* _WHAT THE TASK ASKS_
Only the lines below between the ones containing "have ht0b : t0 ≥ b := hle b (by simp)" and "coreB_sublist _ _", inclusive, are to be reproduced, each exactly as it stands.

* _RECORDS SUPPLIED_
-- pv_equiv track=rewrite | github.com/x0xolenok/Compiler-development-course | AlgoNon-terminals/main.py | find_unproductive_non_terminals
-- ===== SOURCE A (Python) =====
-- def find_unproductive_non_terminals(grammar):
--     productive_non_terminals = set()
--
--     # Iterate through all rules and collect productive non-terminals
--     for _ in range(len(grammar)):
--         for non_terminal, rules in grammar.items():
--             if non_terminal in productive_non_terminals:
--                 continue
--             if any(all(symbol in productive_non_terminals or symbol.islower() for symbol in rule) for rule in rules):
--                 productive_non_terminals.add(non_terminal)
--
--     return set(grammar.keys()) - productive_non_terminals
-- ===== SOURCE B (Python) =====
-- def find_unproductive_non_terminals(grammar):
--     # Worklist with per-rule counters: index each symbol occurrence once, count
--     # the unresolved (non-lowercase, not-yet-productive) symbols of every rule,
--     # and propagate a non-terminal the moment one of its rules' counters hits 0.
--     counts = []        # counts[rid] = unresolved symbol occurrences in rule rid
--     lhs_of = []        # lhs_of[rid] = left-hand side of rule rid
--     occ = {}           # symbol -> rule ids, one entry per occurrence
--     productive = set()
--     queue = []
--     for lhs, rules in grammar.items():
--         for rule in rules:
--             rid = len(counts)
--             lhs_of.append(lhs)
--             cnt = 0
--             for s in rule:
--                 if not s.islower():
--                     cnt += 1
--                     occ.setdefault(s, []).append(rid)
--             counts.append(cnt)
--             if cnt == 0 and lhs not in productive:
--                 productive.add(lhs)
--                 queue.append(lhs)
--     i = 0
--     while i < len(queue):
--         n = queue[i]
--         i += 1
--         for rid in occ.get(n, []):
--             counts[rid] -= 1
--             if counts[rid] == 0 and lhs_of[rid] not in productive:
--                 productive.add(lhs_of[rid])
--                 queue.append(lhs_of[rid])
--     return {k for k in grammar if k not in productive}
-- ===== Notes on version B (the rewrite author's own statement) =====
-- stated objective: faster
-- what changed: A repeats len(grammar) full passes re-testing every rule against the current productive set; B builds a per-rule counter of unresolved symbols plus an occurrence index symbol->rule ids once, then propagates each newly productive non-terminal through a FIFO worklist, decrementing only the rules that mention it, so no rule is ever re-scanned.
import Mathlib
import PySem

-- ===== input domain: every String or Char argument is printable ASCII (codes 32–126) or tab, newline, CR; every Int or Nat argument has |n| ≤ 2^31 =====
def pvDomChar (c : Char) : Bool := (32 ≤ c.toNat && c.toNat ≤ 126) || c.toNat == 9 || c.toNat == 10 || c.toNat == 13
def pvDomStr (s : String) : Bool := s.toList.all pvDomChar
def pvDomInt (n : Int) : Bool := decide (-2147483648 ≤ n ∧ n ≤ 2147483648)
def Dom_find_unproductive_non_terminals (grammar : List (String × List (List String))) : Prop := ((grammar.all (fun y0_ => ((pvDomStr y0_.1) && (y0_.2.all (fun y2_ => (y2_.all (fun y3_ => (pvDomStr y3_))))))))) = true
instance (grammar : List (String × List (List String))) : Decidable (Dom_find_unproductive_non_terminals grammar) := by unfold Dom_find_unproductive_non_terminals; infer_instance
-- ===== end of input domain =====

-- B replaces A's len(grammar) blind re-scanning passes by a one-shot per-rule counter of
-- unresolved symbols plus an occurrence index and a FIFO worklist that decrements only the
-- rules mentioning each newly productive non-terminal (objective: faster).


-- ===== PORT A =====
-- str.islower() ported by hand (PySem has only the Char-level predicates): on the ASCII
-- domain of Dom_ a string is .islower() iff it has an alphabetic (= cased) character and
-- no uppercase character; exact for printable-ASCII strings.
def pvIslower (s : String) : Bool :=
  s.toList.any PySem.Chars.isalpha && s.toList.all (fun c => !(PySem.Chars.isupper c))

-- 'any(all(symbol in productive or symbol.islower() for symbol in rule) for rule in rules)'
def pvOk (S : PySem.Set String) (rules : List (List String)) : Bool :=
  rules.any (fun rule => rule.all (fun symbol => PySem.Set.contains S symbol || pvIslower symbol))

-- body of A's inner 'for non_terminal, rules in grammar.items():' loop
def pvStepA (S : PySem.Set String) (p : String × List (List String)) : PySem.Set String :=
  if PySem.Set.contains S p.1 then S
  else if pvOk S p.2 then PySem.Set.add S p.1 else S

def pvPassA (grammar : List (String × List (List String))) (S : PySem.Set String) : PySem.Set String :=
  grammar.foldl pvStepA S

def find_unproductive_non_terminals (grammar : List (String × List (List String))) : List String :=
  let productive := (List.range grammar.length).foldl (fun S _ => pvPassA grammar S) PySem.Set.empty
  PySem.Set.diff (PySem.Set.ofList (grammar.map Prod.fst)) productive

-- ===== PORT B =====
-- B's mutable build/worklist state: lhs_of, counts, occ, productive, queue
structure PVB where
  lhsOf : List String
  counts : List Int
  occ : PySem.Dict String (List Nat)
  prod : PySem.Set String
  queue : List String

-- body of B's 'for s in rule:' loop (cnt += 1; occ.setdefault(s, []).append(rid))
def pvScanSym (rid : Nat) (st : Int × PySem.Dict String (List Nat)) (s : String) :
    Int × PySem.Dict String (List Nat) :=
  if pvIslower s then st else (st.1 + 1, st.2.modify s [] (· ++ [rid]))
-- pv_equiv track=rewrite | github.com/GeekSky98/Algorithm_lab | Baekjoon/Gold/배/explanation.py | solution
-- ===== SOURCE A (Python) =====
-- def solution(n, m, train, target):
--     train.sort(reverse=True)
--     target.sort(reverse=True)
--     if train[0] < target[0]:
--         return -1
--
--     answer = 0
--     while target:
--         answer += 1
--         for t in train:
--             if target and target[-1] > t:
--                 continue
--             for i, b in enumerate(target):
--                 if t >= b:
--                     target.pop(i)
--                     break
--
--     return answer
-- ===== SOURCE B (Python) =====
-- def solution(n, m, train, target):
--     # Note: A sorts `train`/`target` in place and empties `target`; B does not
--     # mutate its arguments (return-value equivalence only).
--     tr = sorted(train, reverse=True)
--     tg = sorted(target, reverse=True)
--     if not tg:
--         return 0
--     if not tr or tr[0] < tg[0]:
--         return -1
--     rounds = 0
--     while tg:
--         rounds += 1
--         rest = []
--         i = 0  # next unused train (descending capacities)
--         for b in tg:  # boxes in descending order
--             if i < len(tr) and tr[i] >= b:
--                 i += 1  # train i takes box b (largest box it can carry)
--             else:
--                 rest.append(b)
--         tg = rest
--     return rounds
-- ===== Notes on version B (the rewrite author's own statement) =====
-- stated objective: alternative
-- what changed: Each delivery round is computed by a single two-pointer merge over the descending-sorted trains and boxes (each train takes the largest box it can carry) instead of A's per-train rescan of the box list with index pops and a last-element guard; B trades A's in-place pop bookkeeping for a rebuilt remainder list and does not mutate its arguments.
import Mathlib
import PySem

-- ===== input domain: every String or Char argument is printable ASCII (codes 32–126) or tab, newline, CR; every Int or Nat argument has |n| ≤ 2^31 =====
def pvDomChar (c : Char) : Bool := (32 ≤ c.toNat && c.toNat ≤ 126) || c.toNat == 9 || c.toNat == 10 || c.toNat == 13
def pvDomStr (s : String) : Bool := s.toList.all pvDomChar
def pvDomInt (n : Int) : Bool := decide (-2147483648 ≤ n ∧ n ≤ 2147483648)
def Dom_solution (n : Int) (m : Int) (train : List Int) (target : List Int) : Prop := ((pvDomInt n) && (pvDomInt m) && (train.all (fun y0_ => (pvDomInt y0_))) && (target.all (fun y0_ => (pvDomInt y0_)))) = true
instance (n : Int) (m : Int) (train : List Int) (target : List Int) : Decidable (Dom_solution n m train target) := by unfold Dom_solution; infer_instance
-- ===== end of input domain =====

-- B replaces A's per-train rescan-and-pop round with a single two-pointer merge per round
-- (alternative algorithm for a round); equivalence is about the RETURN value only: A sorts and empties its list
-- arguments in place, B does not mutate them.


-- ===== PORT A =====
-- inner 'for i, b in enumerate(target): if t >= b: target.pop(i); break'
def popA (t : Int) : List Int → List Int
  | [] => []
  | b :: bs => if t ≥ b then bs else b :: popA t bs

-- body of 'for t in train', acting on the current target list
def stepA (tgt : List Int) (t : Int) : List Int :=
  match tgt.getLast? with          -- 'if target and target[-1] > t: continue'
  | some l => if l > t then tgt else popA t tgt
  | none => popA t tgt

-- 'while target: answer += 1; for t in train: ...'; the dite guard only makes the
-- recursion total — after A's '-1' check a round always removes at least one box.
def loopA (train : List Int) (tgt : List Int) (answer : Int) : Int :=
  if tgt = [] then answer
  else
    if h : (train.foldl stepA tgt).length < tgt.length then
      loopA train (train.foldl stepA tgt) (answer + 1)
    else answer + 1
termination_by tgt.length

def solution (n : Int) (m : Int) (train : List Int) (target : List Int) : Int :=
  let tr := PySem.List.sorted train (fun x => x) true
  let tg := PySem.List.sorted target (fun x => x) true
  match tr, tg with
  | [], _ => 0              -- train[0]: IndexError in A; outside Pre_solution
  | _ :: _, [] => 0         -- target[0]: IndexError in A; outside Pre_solution
  | t0 :: tr', b0 :: tg' =>
    if t0 < b0 then -1 else loopA (t0 :: tr') (b0 :: tg') 0

-- ===== PORT B =====
-- one round as a two-pointer merge: boxes descending, trains descending; the current
-- train takes the first (= largest) box it can carry, skipped boxes are kept.
def coreB : List Int → List Int → List Int
  | _, [] => []
  | [], b :: bs => b :: coreB [] bs
  | t :: ts, b :: bs => if t ≥ b then coreB ts bs else b :: coreB (t :: ts) bs

def loopB (tr : List Int) (tg : List Int) (rounds : Int) : Int :=
  if tg = [] then rounds
  else
    if h : (coreB tr tg).length < tg.length then
      loopB tr (coreB tr tg) (rounds + 1)
    else rounds + 1
termination_by tg.length

def solution_alt (n : Int) (m : Int) (train : List Int) (target : List Int) : Int :=
  let tr := PySem.List.sorted train (fun x => x) true
  let tg := PySem.List.sorted target (fun x => x) true
  match tg with
  | [] => 0
  | b0 :: tg' =>
    match tr with
    | [] => -1
    | t0 :: tr' => if t0 < b0 then -1 else loopB (t0 :: tr') (b0 :: tg') 0

-- ===== PRECONDITION & SPEC =====
-- A indexes train[0] and target[0], raising IndexError on an empty list: Pre_ excludes
-- exactly the inputs where A raises.
def Pre_solution (n : Int) (m : Int) (train : List Int) (target : List Int) : Prop :=
  train ≠ [] ∧ target ≠ []
instance (n : Int) (m : Int) (train : List Int) (target : List Int) : Decidable (Pre_solution n m train target) := by unfold Pre_solution; infer_instance

def pvWitness_solution : Int × Int × List Int × List Int := (2, 3, [5, 2], [4, 1, 1])

def Spec_solution (n : Int) (m : Int) (train : List Int) (target : List Int) (out : Int) : Prop := out = solution_alt n m train target
instance (n : Int) (m : Int) (train : List Int) (target : List Int) (out : Int) : Decidable (Spec_solution n m train target out) := by unfold Spec_solution; infer_instance

-- ===== CLAIM (what is proved, stated in full; the proofs are below) =====
def Claim_equal_solution : Prop := ∀ (n : Int) (m : Int) (train : List Int) (target : List Int), Dom_solution n m train target → Pre_solution n m train target → Spec_solution n m train target (solution n m train target)
-- ===== LEMMAS AND PROOFS =====

theorem popA_sublist (t : Int) (bs : List Int) : (popA t bs).Sublist bs := by
  induction bs with
  | nil => simp [popA]
  | cons b bs ih =>
    simp only [popA]
    split
    · exact (List.sublist_cons_self b bs)
    · exact ih.cons₂ b

theorem coreB_nil (bs : List Int) : coreB [] bs = bs := by
  induction bs with
  | nil => rfl
  | cons b bs ih => simp [coreB, ih]

theorem coreB_sublist (ts bs : List Int) : (coreB ts bs).Sublist bs := by
  induction bs generalizing ts with
  | nil => cases ts <;> simp [coreB]
  | cons b bs ih =>
    cases ts with
    | nil => simpa [coreB] using (ih []).cons₂ b
    | cons t ts' =>
      simp only [coreB]
      split
      · exact (ih ts').cons b
      · exact (ih (t :: ts')).cons₂ b

theorem popA_eq_self_of_all_gt (t : Int) (bs : List Int) (h : ∀ b ∈ bs, t < b) :
    popA t bs = bs := by
  induction bs with
  | nil => rfl
  | cons b bs ih =>
    have hb := h b (by simp)
    simp only [popA, if_neg (by omega : ¬ t ≥ b)]
    exact congrArg _ (ih fun x hx => h x (by simp [hx]))

theorem ge_last_of_pairwise (l : Int) : ∀ (bs : List Int),
    bs.Pairwise (fun a b => b ≤ a) → bs.getLast? = some l → ∀ b ∈ bs, l ≤ b
  | [], _, hl => by simp at hl
  | [b], _, hl => by
      simp only [List.getLast?_singleton, Option.some.injEq] at hl
      intro x hx; simp at hx; omega
  | b :: c :: cs, hp, hl => by
      have hl' : (c :: cs).getLast? = some l := by
        rw [← hl]; exact (List.getLast?_cons_cons ..).symm
      intro x hx
      rcases List.mem_cons.mp hx with rfl | hx'
      · exact List.rel_of_pairwise_cons hp (List.mem_of_mem_getLast? hl')
      · exact ge_last_of_pairwise l (c :: cs) hp.of_cons hl' x hx'

theorem stepA_eq_popA (tgt : List Int) (t : Int)
    (hp : tgt.Pairwise (fun a b => b ≤ a)) : stepA tgt t = popA t tgt := by
  unfold stepA
  cases hl : tgt.getLast? with
  | none => rfl
  | some l =>
    dsimp only
    by_cases hgt : l > t
    · rw [if_pos hgt]
      exact (popA_eq_self_of_all_gt t tgt fun b hb =>
        lt_of_lt_of_le hgt (ge_last_of_pairwise l tgt hp hl b hb)).symm
    · rw [if_neg hgt]

theorem coreB_cons_eq (t : Int) (ts bs : List Int)
    (hts : ∀ t' ∈ ts, t' ≤ t) (hp : bs.Pairwise (fun a b => b ≤ a)) :
    coreB (t :: ts) bs = coreB ts (popA t bs) := by
  induction bs with
  | nil => cases ts <;> simp [coreB, popA]
  | cons b bs ih =>
    by_cases htb : t ≥ b
    · simp [coreB, popA, if_pos htb]
    · have h1 : coreB (t :: ts) (b :: bs) = b :: coreB (t :: ts) bs := by
        simp [coreB, if_neg htb]
      have h2 : popA t (b :: bs) = b :: popA t bs := by
        simp [popA, if_neg htb]
      rw [h1, h2, ih hp.of_cons]
      cases ts with
      | nil => simp [coreB]
      | cons t' ts' =>
        have : ¬ t' ≥ b := by have := hts t' (by simp); omega
        simp [coreB, if_neg this]

theorem foldl_stepA_eq_coreB (trains tgt : List Int)
    (hptr : trains.Pairwise (fun a b => b ≤ a))
    (hptg : tgt.Pairwise (fun a b => b ≤ a)) :
    trains.foldl stepA tgt = coreB trains tgt := by
  induction trains generalizing tgt with
  | nil => simp [coreB_nil]
  | cons t ts ih =>
    have hstep : stepA tgt t = popA t tgt := stepA_eq_popA tgt t hptg
    have hsub : (popA t tgt).Pairwise (fun a b : Int => b ≤ a) :=
      hptg.sublist (popA_sublist t tgt)
    calc (t :: ts).foldl stepA tgt
        = ts.foldl stepA (popA t tgt) := by simp [List.foldl_cons, hstep]
      _ = coreB ts (popA t tgt) := ih _ hptr.of_cons hsub
      _ = coreB (t :: ts) tgt :=
          (coreB_cons_eq t ts tgt (fun t' h => List.rel_of_pairwise_cons hptr h) hptg).symm

theorem loops_eq (fuel : Nat) (t0 : Int) (tr' : List Int) :
    ∀ (tg : List Int) (ans : Int), tg.length ≤ fuel →
    (t0 :: tr').Pairwise (fun a b => b ≤ a) →
    tg.Pairwise (fun a b => b ≤ a) →
    (∀ b ∈ tg, b ≤ t0) →
    loopA (t0 :: tr') tg ans = loopB (t0 :: tr') tg ans := by
  induction fuel with
  | zero =>
    intro tg ans hlen _ _ _
    have : tg = [] := List.length_eq_zero_iff.mp (Nat.le_zero.mp hlen)
    subst this
    rw [loopA.eq_def, loopB.eq_def]; simp
  | succ fuel ih =>
    intro tg ans hlen hptr hptg hle
    cases tg with
    | nil => rw [loopA.eq_def, loopB.eq_def]; simp
    | cons b bs =>
      have hround : (t0 :: tr').foldl stepA (b :: bs) = coreB (t0 :: tr') (b :: bs) :=
        foldl_stepA_eq_coreB _ _ hptr hptg
      have ht0b : t0 ≥ b := hle b (by simp)
      have hcore : coreB (t0 :: tr') (b :: bs) = coreB tr' bs := by
        simp [coreB, if_pos ht0b]
      have hlt : (coreB (t0 :: tr') (b :: bs)).length < (b :: bs).length := by
        rw [hcore]
        exact Nat.lt_succ_of_le (coreB_sublist tr' bs).length_le
      rw [loopA.eq_def, loopB.eq_def]
      simp only [if_neg (by simp : ¬ (b :: bs = []))]
      rw [hround]
      rw [dif_pos hlt, dif_pos hlt]
      have hsub : (coreB (t0 :: tr') (b :: bs)).Sublist (b :: bs) :=
        coreB_sublist _ _
      exact ih _ _ (by omega) hptr (hptg.sublist hsub)
        (fun x hx => hle x (hsub.mem hx))

theorem sorted_rev_pairwise_int (xs : List Int) :
    (PySem.List.sorted xs (fun x => x) true).Pairwise (fun a b => b ≤ a) := by
  simpa using PySem.List.sorted_pairwise_rev (xs := xs) (key := fun x : Int => x)

theorem sorted_rev_ne_nil (xs : List Int) (h : xs ≠ []) :
    PySem.List.sorted xs (fun x => x) true ≠ [] := by
  intro hc
  have := (PySem.List.sorted_perm (xs := xs) (key := fun x : Int => x) (rev := true)).length_eq
  rw [hc] at this
  exact h (List.length_eq_zero_iff.mp this.symm)

-- ===== VERDICT (by name: the statement is the Claim_ definition above) =====
theorem solution_spec : Claim_equal_solution := by
  intro n m train target _ hpre
  unfold Spec_solution solution solution_alt
  obtain ⟨htr, htg⟩ := hpre
  have htr' := sorted_rev_ne_nil train htr
  have htg' := sorted_rev_ne_nil target htg
  cases hA : PySem.List.sorted train (fun x => x) true with
  | nil => exact absurd hA htr'
  | cons t0 tr' =>
    cases hB : PySem.List.sorted target (fun x => x) true with
    | nil => exact absurd hB htg'
    | cons b0 tg' =>
      simp only
      by_cases hlt : t0 < b0
      · rw [if_pos hlt, if_pos hlt]
      · rw [if_neg hlt, if_neg hlt]
        have hptr : (t0 :: tr').Pairwise (fun a b : Int => b ≤ a) := by
          rw [← hA]; exact sorted_rev_pairwise_int train
        have hptg : (b0 :: tg').Pairwise (fun a b : Int => b ≤ a) := by
          rw [← hB]; exact sorted_rev_pairwise_int target
        refine loops_eq (b0 :: tg').length t0 tr' _ 0 le_rfl hptr hptg ?_
        intro b hb
        rcases List.mem_cons.mp hb with rfl | hb'
        · omega
        · have := List.rel_of_pairwise_cons hptg hb'
          omega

* _TASK RESPONSE_
      have ht0b : t0 ≥ b := hle b (by simp)
      have hcore : coreB (t0 :: tr') (b :: bs) = coreB tr' bs := by
        simp [coreB, if_pos ht0b]
      have hlt : (coreB (t0 :: tr') (b :: bs)).length < (b :: bs).length := by
        rw [hcore]
        exact Nat.lt_succ_of_le (coreB_sublist tr' bs).length_le
      rw [loopA.eq_def, loopB.eq_def]
      simp only [if_neg (by simp : ¬ (b :: bs = []))]
      rw [hround]
      rw [dif_pos hlt, dif_pos hlt]
      have hsub : (coreB (t0 :: tr') (b :: bs)).Sublist (b :: bs) :=
        coreB_sublist _ _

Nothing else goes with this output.